## WHAT YOU SHOULD DO
Return, word for word, the lines of the listing below from the one with "mult2(h, h, q, n)" through the one with "-- stated objective: alternative", and no other lines.

## SOURCE MATERIAL
-- pv_equiv track=rewrite | github.com/VitaliiPolishchuk/knu-cryptography | long_ariphmetic.py | exp2
-- ===== SOURCE A (Python) =====
-- def exp2(e,g,q,n):
--     t = [0,1]
--     sq = g
--     e1 = e
--     while(e1!=0):
--         if (e1%2)==1:
--             t = mult2(sq,t,q,n)
--             e1 = (e1-1)//2
--         else:
--             e1 = e1//2
--         sq = mult2(sq,sq,q,n)
--     return(t)
--
-- def mult2(a,b,q,n):
--     t1 = (a[0]*b[1])%n
--     t2 = (a[1]*b[0])%n
--     t1 = (t1+t2)%n
--     t2 = (a[1]*b[1])%n
--     t3 = ((n-1)*q[0])%n
--     t4 = ((n-1)*q[1])%n
--     t5 = (a[0]*b[0])%n
--     t3 = (t5*t3)%n
--     t4 = (t5*t4)%n
--     c = [(t1+t3)%n , (t2+t4)%n]
--     return(c)
-- ===== SOURCE B (Python) =====
-- # MSB-first recursive square-and-multiply; mult2 reused unchanged from A's module.
-- def mult2(a,b,q,n):
--     t1 = (a[0]*b[1])%n
--     t2 = (a[1]*b[0])%n
--     t1 = (t1+t2)%n
--     t2 = (a[1]*b[1])%n
--     t3 = ((n-1)*q[0])%n
--     t4 = ((n-1)*q[1])%n
--     t5 = (a[0]*b[0])%n
--     t3 = (t5*t3)%n
--     t4 = (t5*t4)%n
--     c = [(t1+t3)%n , (t2+t4)%n]
--     return(c)
--
-- def exp2(e,g,q,n):
--     if e == 0:
--         return [0,1]
--     h = exp2(e//2, g, q, n)
--     r = mult2(h, h, q, n)
--     if e % 2 == 1:
--         r = mult2(g, r, q, n)
--     return r
-- ===== Notes on version B (the rewrite author's own statement) =====
-- stated objective: alternative
-- what changed: Replaced the LSB-first accumulator/running-square while-loop by an MSB-first divide-and-conquer recursion (square the result of exp2(e//2), multiply by g when e is odd), reusing mult2 unchanged.
import Mathlib
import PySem

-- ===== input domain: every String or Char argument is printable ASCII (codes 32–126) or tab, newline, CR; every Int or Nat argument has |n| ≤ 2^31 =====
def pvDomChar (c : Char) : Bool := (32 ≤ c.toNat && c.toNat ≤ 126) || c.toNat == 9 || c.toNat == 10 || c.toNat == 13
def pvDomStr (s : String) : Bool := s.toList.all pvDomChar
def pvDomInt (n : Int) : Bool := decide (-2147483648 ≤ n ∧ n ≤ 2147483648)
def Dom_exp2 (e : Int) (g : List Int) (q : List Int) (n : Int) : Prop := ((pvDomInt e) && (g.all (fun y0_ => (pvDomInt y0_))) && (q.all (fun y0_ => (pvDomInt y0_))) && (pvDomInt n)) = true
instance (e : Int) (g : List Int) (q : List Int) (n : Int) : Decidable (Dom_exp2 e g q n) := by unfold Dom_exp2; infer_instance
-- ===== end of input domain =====

-- B changes the decomposition: A's LSB-first accumulator loop becomes an MSB-first
-- divide-and-conquer recursion (objective: alternative, same cost); mult2 is shared verbatim.

-- ===== PORT A =====
-- xs[i]: total guard via getD; Pre_ keeps every index used in range, so it is exact there
def getv (a : List Int) (i : Int) : Int := (PySem.List.pyGet? a i).getD 0

-- literal port of the module helper mult2 (identical in A and B, so shared by both ports)
def mult2 (a b q : List Int) (n : Int) : List Int :=
  let t1 := PySem.Int.mod (getv a 0 * getv b 1) n
  let t2 := PySem.Int.mod (getv a 1 * getv b 0) n
  let t1 := PySem.Int.mod (t1 + t2) n
  let t2 := PySem.Int.mod (getv a 1 * getv b 1) n
  let t3 := PySem.Int.mod ((n - 1) * getv q 0) n
  let t4 := PySem.Int.mod ((n - 1) * getv q 1) n
  let t5 := PySem.Int.mod (getv a 0 * getv b 0) n
  let t3 := PySem.Int.mod (t5 * t3) n
  let t4 := PySem.Int.mod (t5 * t4) n
  [PySem.Int.mod (t1 + t3) n, PySem.Int.mod (t2 + t4) n]

-- A's while-loop; fuel only makes it total (inside Pre_ the loop runs ≤ e1.toNat < fuel steps)
def exp2Loop (fuel : Nat) (e1 : Int) (t sq : List Int) (q : List Int) (n : Int) : List Int :=
  match fuel with
  | 0 => t
  | fuel + 1 =>
    if e1 = 0 then t
    else if PySem.Int.mod e1 2 = 1 then
      exp2Loop fuel (PySem.Int.floordiv (e1 - 1) 2) (mult2 sq t q n) (mult2 sq sq q n) q n
    else
      exp2Loop fuel (PySem.Int.floordiv e1 2) t (mult2 sq sq q n) q n

def exp2 (e : Int) (g : List Int) (q : List Int) (n : Int) : List Int :=
  exp2Loop (e.toNat + 1) e [0, 1] g q n

-- ===== PORT B =====
-- e ≤ 0 base case: Python B's 'e == 0' plus a totality guard for e < 0 (outside Pre_, where B recurses forever)
def exp2_alt (e : Int) (g : List Int) (q : List Int) (n : Int) : List Int :=
  if e ≤ 0 then [0, 1]
  else
    let hh := exp2_alt (PySem.Int.floordiv e 2) g q n
    let r := mult2 hh hh q n
    if PySem.Int.mod e 2 = 1 then mult2 g r q n else r
termination_by e.toNat
decreasing_by
  rw [PySem.Int.floordiv_eq_ediv_of_pos (by omega : (0:Int) < 2)]
  omega

-- ===== PRECONDITION & SPEC =====
-- Pre_ is exactly where Python A returns: e ≥ 0 (A loops forever on negative e), and unless
-- e = 0 the loop calls mult2, which raises IndexError on lists shorter than 2 and
-- ZeroDivisionError when n = 0.
def Pre_exp2 (e : Int) (g : List Int) (q : List Int) (n : Int) : Prop :=
  0 ≤ e ∧ (e = 0 ∨ (n ≠ 0 ∧ 2 ≤ g.length ∧ 2 ≤ q.length))
instance (e : Int) (g : List Int) (q : List Int) (n : Int) : Decidable (Pre_exp2 e g q n) := by
  unfold Pre_exp2; infer_instance
def pvWitness_exp2 : Int × List Int × List Int × Int := (5, [2, 3], [1, 1], 7)

def Spec_exp2 (e : Int) (g : List Int) (q : List Int) (n : Int) (out : List Int) : Prop := out = exp2_alt e g q n
instance (e : Int) (g : List Int) (q : List Int) (n : Int) (out : List Int) : Decidable (Spec_exp2 e g q n out) := by unfold Spec_exp2; infer_instance

-- ===== CLAIM (what is proved, stated in full; the proofs are below) =====
def Claim_equal_exp2 : Prop := ∀ (e : Int) (g : List Int) (q : List Int) (n : Int), Dom_exp2 e g q n → Pre_exp2 e g q n → Spec_exp2 e g q n (exp2 e g q n)

-- ===== LEMMAS AND PROOFS =====

-- pure (mod-free) multiplication in Z[x]/(x^2 + q.1*x + q.2): pairs (x-coeff, const)
def pmul (qq a b : Int × Int) : Int × Int :=
  (a.1 * b.2 + a.2 * b.1 - a.1 * b.1 * qq.1, a.2 * b.2 - a.1 * b.1 * qq.2)

def ppow (qq a : Int × Int) : Nat → Int × Int
  | 0 => (0, 1)
  | k + 1 => pmul qq a (ppow qq a k)

-- componentwise reduction of a pure pair
def F (n : Int) (p : Int × Int) : List Int := [PySem.Int.mod p.1 n, PySem.Int.mod p.2 n]

-- a : List Int represents the pure pair p modulo n
def PRep (n : Int) (a : List Int) (p : Int × Int) : Prop :=
  n ∣ (getv a 0 - p.1) ∧ n ∣ (getv a 1 - p.2)

theorem mod_modEq (x n : Int) : PySem.Int.mod x n ≡ x [ZMOD n] := by
  have h := PySem.Int.floordiv_mul_add_mod x n
  exact Int.modEq_iff_dvd.mpr ⟨PySem.Int.floordiv x n, by linarith⟩

theorem mod_congr {x y n : Int} (hn : n ≠ 0) (h : x ≡ y [ZMOD n]) :
    PySem.Int.mod x n = PySem.Int.mod y n := by
  rcases lt_or_gt_of_ne hn with hneg | hpos
  · have hx := PySem.Int.mod_neg_bounds x hneg
    have hy := PySem.Int.mod_neg_bounds y hneg
    have h1 := ((mod_modEq x n).trans (h.trans (mod_modEq y n).symm)).dvd
    have h2 : -n ∣ (PySem.Int.mod y n - PySem.Int.mod x n) := by
      simpa using (neg_dvd.mpr h1)
    have h3 := Int.eq_zero_of_abs_lt_dvd h2 (abs_lt.mpr ⟨by omega, by omega⟩)
    omega
  · rw [PySem.Int.mod_eq_emod_of_pos hpos, PySem.Int.mod_eq_emod_of_pos hpos]
    exact h

theorem prep_F (n : Int) (p : Int × Int) : PRep n (F n p) p := by
  constructor
  · simpa [F, getv, PySem.List.pyGet?, PySem.List.pyIdx?] using (mod_modEq p.1 n).symm.dvd
  · simpa [F, getv, PySem.List.pyGet?, PySem.List.pyIdx?] using (mod_modEq p.2 n).symm.dvd

theorem prep_self (n : Int) (a : List Int) : PRep n a (getv a 0, getv a 1) := by
  exact ⟨by simp, by simp⟩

## OUTPUT OF THE EXERCISE
--     r = mult2(h, h, q, n)
--     if e % 2 == 1:
--         r = mult2(g, r, q, n)
--     return r
-- ===== Notes on version B (the rewrite author's own statement) =====
-- stated objective: alternative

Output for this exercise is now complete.